-- pv_equiv track=rewrite | github.com/Nikitharaj/conversationai-assignment | src/rag_system/simple_answer_generator.py | filter_query
-- ===== SOURCE A (Python) =====
-- from typing import List, Dict, Union, Optional, Any, Tuple
--
-- def filter_query(query: str) -> Tuple[str, bool]:
--     """
--     Apply input-side guardrails to filter irrelevant or unsafe queries.
--
--     Args:
--         query: User query
--
--     Returns:
--         Tuple of (possibly modified query, is_filtered)
--     """
--     # Check if the query is related to financial information
--     financial_keywords = [
--         "revenue",
--         "profit",
--         "income",
--         "earnings",
--         "sales",
--         "margin",
--         "assets",
--         "liabilities",
--         "equity",
--         "cash flow",
--         "balance sheet",
--         "financial",
--         "fiscal",
--         "quarter",
--         "annual",
--         "year",
--         "dividend",
--         "stock",
--         "share",
--         "market",
--         "growth",
--         "decline",
--         "increase",
--         "decrease",
--     ]
--
--     # Check if any financial keyword is in the query
--     is_financial = any(
--         keyword.lower() in query.lower() for keyword in financial_keywords
--     )
--
--     if not is_financial:
--         return (
--             "I can only answer questions related to financial information in the provided documents.",
--             True,
--         )
--
--     return query, False
-- ===== SOURCE B (Python) =====
-- from typing import Tuple
--
-- _FINANCIAL_KEYWORDS = [
--     "revenue", "profit", "income", "earnings", "sales", "margin",
--     "assets", "liabilities", "equity", "cash flow", "balance sheet",
--     "financial", "fiscal", "quarter", "annual", "year", "dividend",
--     "stock", "share", "market", "growth", "decline", "increase", "decrease",
-- ]
--
-- _BLOCK_MESSAGE = (
--     "I can only answer questions related to financial information in the provided documents."
-- )
--
--
-- def _build_trie(words):
--     """Prefix trie as nested dicts; the key '' marks the end of a keyword."""
--     root = {}
--     for w in words:
--         node = root
--         for ch in w:
--             node = node.setdefault(ch, {})
--         node[""] = True
--     return root
--
--
-- _TRIE = _build_trie(_FINANCIAL_KEYWORDS)
--
--
-- def filter_query(query: str) -> Tuple[str, bool]:
--     """Multi-pattern trie matching: from each position of the lowered query,
--     walk the keyword trie; hitting an end marker means a financial keyword occurs."""
--     q = query.lower()
--     n = len(q)
--     for i in range(n + 1):
--         node = _TRIE
--         j = i
--         while True:
--             if "" in node:
--                 return query, False
--             if j < n and q[j] in node:
--                 node = node[q[j]]
--                 j += 1
--             else:
--                 break
--     return _BLOCK_MESSAGE, True
-- ===== Notes on version B (the rewrite author's own statement) =====
-- stated objective: alternative
-- what changed: Builds a prefix trie (nested dicts with an end-marker key) of the 24 financial keywords once, then detects a keyword by walking the trie from each position of the lowered query, instead of running 24 independent substring searches over the query.
import Mathlib
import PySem

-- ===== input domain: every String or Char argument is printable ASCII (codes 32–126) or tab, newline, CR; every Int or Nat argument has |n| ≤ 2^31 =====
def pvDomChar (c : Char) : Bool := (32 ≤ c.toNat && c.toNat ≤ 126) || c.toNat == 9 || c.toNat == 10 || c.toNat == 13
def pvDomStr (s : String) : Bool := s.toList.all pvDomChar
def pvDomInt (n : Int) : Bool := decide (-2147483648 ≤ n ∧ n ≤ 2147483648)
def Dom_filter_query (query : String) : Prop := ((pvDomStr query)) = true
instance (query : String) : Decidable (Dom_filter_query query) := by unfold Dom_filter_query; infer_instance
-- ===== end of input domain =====

-- B builds a prefix trie of the keywords and detects a keyword by walking the trie from each
-- position of the lowered query, replacing A's 24 independent substring searches (alternative
-- data structure, same observable behaviour).

-- ===== PORT A =====
def financialKeywords : List String :=
  ["revenue", "profit", "income", "earnings", "sales", "margin",
   "assets", "liabilities", "equity", "cash flow", "balance sheet",
   "financial", "fiscal", "quarter", "annual", "year", "dividend",
   "stock", "share", "market", "growth", "decline", "increase", "decrease"]

def filter_query (query : String) : String × Bool :=
  let is_financial :=
    financialKeywords.any (fun keyword =>
      PySem.Str.isIn (PySem.Str.lower keyword) (PySem.Str.lower query))
  if !is_financial then
    ("I can only answer questions related to financial information in the provided documents.",
     true)
  else
    (query, false)

-- ===== PORT B =====
def pvKeywordChars : List (List Char) :=
  ["revenue".toList, "profit".toList, "income".toList, "earnings".toList, "sales".toList,
   "margin".toList, "assets".toList, "liabilities".toList, "equity".toList,
   "cash flow".toList, "balance sheet".toList, "financial".toList, "fiscal".toList,
   "quarter".toList, "annual".toList, "year".toList, "dividend".toList, "stock".toList,
   "share".toList, "market".toList, "growth".toList, "decline".toList, "increase".toList,
   "decrease".toList]

-- Source B's nested-dict trie: 'empty' is an absent child, 'node accept children' a dict whose
-- end-marker key "" is the Bool and whose character keys are the children function.
inductive Trie where
  | empty : Trie
  | node : Bool → (Char → Trie) → Trie

-- inner 'for ch in w: node = node.setdefault(ch, {})' + 'node[""] = True'
def Trie.insert : Trie → List Char → Trie
  | .empty, [] => .node true (fun _ => .empty)
  | .empty, c :: r => .node false (fun d => if d = c then Trie.insert .empty r else .empty)
  | .node _ ch, [] => .node true ch
  | .node b ch, c :: r => .node b (fun d => if d = c then Trie.insert (ch c) r else ch d)

-- '_build_trie': fold the insertion over the keyword list, starting from the empty dict
def buildTrie (ws : List (List Char)) : Trie := ws.foldl Trie.insert .empty

-- Source B's inner while loop: at each node check the end marker, else descend on the next char
def matchWalk : Trie → List Char → Bool
  | .empty, _ => false
  | .node b _, [] => b
  | .node b ch, c :: r => b || matchWalk (ch c) r

-- Source B's outer 'for i in range(n+1)': try a walk from every position (suffix) of q
def trieScan (t : Trie) : List Char → Bool
  | [] => matchWalk t []
  | c :: r => matchWalk t (c :: r) || trieScan t r

def filter_query_alt (query : String) : String × Bool :=
  let q := (PySem.Str.lower query).toList
  if trieScan (buildTrie pvKeywordChars) q then
    (query, false)
  else
    ("I can only answer questions related to financial information in the provided documents.",
     true)

-- ===== PRECONDITION & SPEC =====
def Spec_filter_query (query : String) (out : String × Bool) : Prop := out = filter_query_alt query
instance (query : String) (out : String × Bool) : Decidable (Spec_filter_query query out) := by unfold Spec_filter_query; infer_instance

-- ===== CLAIM (what is proved, stated in full; the proofs are below) =====
def Claim_equal_filter_query : Prop := ∀ (query : String), Dom_filter_query query → Spec_filter_query query (filter_query query)

-- ===== LEMMAS AND PROOFS =====

-- words stored in a trie
def Trie.contains : Trie → List Char → Bool
  | .empty, _ => false
  | .node b _, [] => b
  | .node _ ch, c :: r => Trie.contains (ch c) r

lemma contains_insert (w' : List Char) : ∀ (t : Trie) (w : List Char),
    Trie.contains (Trie.insert t w') w = true ↔ w = w' ∨ Trie.contains t w = true := by
  induction w' with
  | nil =>
      intro t w
      cases t <;> cases w <;> simp [Trie.insert, Trie.contains]
  | cons c r ih =>
      intro t w
      cases t with
      | empty =>
          cases w with
          | nil => simp [Trie.insert, Trie.contains]
          | cons d w' =>
              by_cases hd : d = c <;>
                simp [Trie.insert, Trie.contains, hd, ih]
      | node b ch =>
          cases w with
          | nil => simp [Trie.insert, Trie.contains]
          | cons d w' =>
              by_cases hd : d = c <;>
                simp [Trie.insert, Trie.contains, hd, ih]

lemma contains_build_aux (ws : List (List Char)) : ∀ (t : Trie) (w : List Char),
    Trie.contains (ws.foldl Trie.insert t) w = true ↔ w ∈ ws ∨ Trie.contains t w = true := by
  induction ws with
  | nil => simp
  | cons x xs ih =>
      intro t w
      simp [List.foldl_cons, ih, contains_insert]
      tauto

lemma contains_build (ws : List (List Char)) (w : List Char) :
    Trie.contains (buildTrie ws) w = true ↔ w ∈ ws := by
  simp [buildTrie, contains_build_aux, Trie.contains]

lemma matchWalk_iff : ∀ (s : List Char) (t : Trie),
    matchWalk t s = true ↔ ∃ w, Trie.contains t w = true ∧ w <+: s := by
  intro s
  induction s with
  | nil =>
      intro t
      cases t <;> simp [matchWalk, Trie.contains, List.prefix_nil]
  | cons c r ih =>
      intro t
      cases t with
      | empty => simp [matchWalk, Trie.contains]
      | node b ch =>
          simp only [matchWalk, Bool.or_eq_true, ih]
          constructor
          · rintro (hb | ⟨w, hw, hp⟩)
            · exact ⟨[], by simpa [Trie.contains] using hb, List.nil_prefix⟩
            · exact ⟨c :: w, by simpa [Trie.contains] using hw, by simpa using hp⟩
          · rintro ⟨w, hw, hp⟩
            cases w with
            | nil => left; simpa [Trie.contains] using hw
            | cons d w' =>
                rcases List.cons_prefix_cons.mp hp with ⟨rfl, hp'⟩
                right; exact ⟨w', by simpa [Trie.contains] using hw, hp'⟩

lemma trieScan_iff (t : Trie) : ∀ (s : List Char),
    trieScan t s = true ↔ ∃ w, Trie.contains t w = true ∧ w <:+: s := by
  intro s
  induction s with
  | nil => simp [trieScan, matchWalk_iff]
  | cons c r ih =>
      simp only [trieScan, Bool.or_eq_true, matchWalk_iff, ih]
      constructor
      · rintro (⟨w, hw, hp⟩ | ⟨w, hw, hi⟩)
        · exact ⟨w, hw, hp.isInfix⟩
        · exact ⟨w, hw, hi.trans (List.suffix_cons c r).isInfix⟩
      · rintro ⟨w, hw, hi⟩
        rcases List.infix_cons_iff.mp hi with h | h
        · exact Or.inl ⟨w, hw, h⟩
        · exact Or.inr ⟨w, hw, h⟩

-- lowering A's (already lowercase) keyword literals is the identity, listwise
lemma pvKeywords_lower :
    financialKeywords.map (fun kw => (PySem.Str.lower kw).toList) = pvKeywordChars := by
  decide

lemma pvCond_eq (query : String) :
    financialKeywords.any (fun keyword =>
        PySem.Str.isIn (PySem.Str.lower keyword) (PySem.Str.lower query))
      = trieScan (buildTrie pvKeywordChars) (PySem.Str.lower query).toList := by
  rw [Bool.eq_iff_iff, trieScan_iff, List.any_eq_true]
  constructor
  · rintro ⟨kw, hkw, h⟩
    refine ⟨(PySem.Str.lower kw).toList, ?_, ?_⟩
    · rw [contains_build, ← pvKeywords_lower]; exact List.mem_map_of_mem hkw
    · exact (PySem.Chars.isIn_iff_infix _ _).mp h
  · rintro ⟨w, hw, hi⟩
    rw [contains_build, ← pvKeywords_lower] at hw
    rcases List.mem_map.mp hw with ⟨kw, hkw, rfl⟩
    exact ⟨kw, hkw, (PySem.Chars.isIn_iff_infix _ _).mpr hi⟩

theorem pv_filter_query_eq (query : String) : filter_query query = filter_query_alt query := by
  unfold filter_query filter_query_alt
  rw [pvCond_eq query]
  rw [PySem.Str.toList_lower] at *
  cases h : trieScan (buildTrie pvKeywordChars) (PySem.Chars.lower query.toList) <;> simp [h]

-- ===== VERDICT (by name: the statement is the Claim_ definition above) =====
theorem filter_query_spec : Claim_equal_filter_query := by
  intro query _
  unfold Spec_filter_query
  exact pv_filter_query_eq query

···

# Description of the task
Please report how many lines of the material above contain the string "documents", with no other words.

# Exercise response
4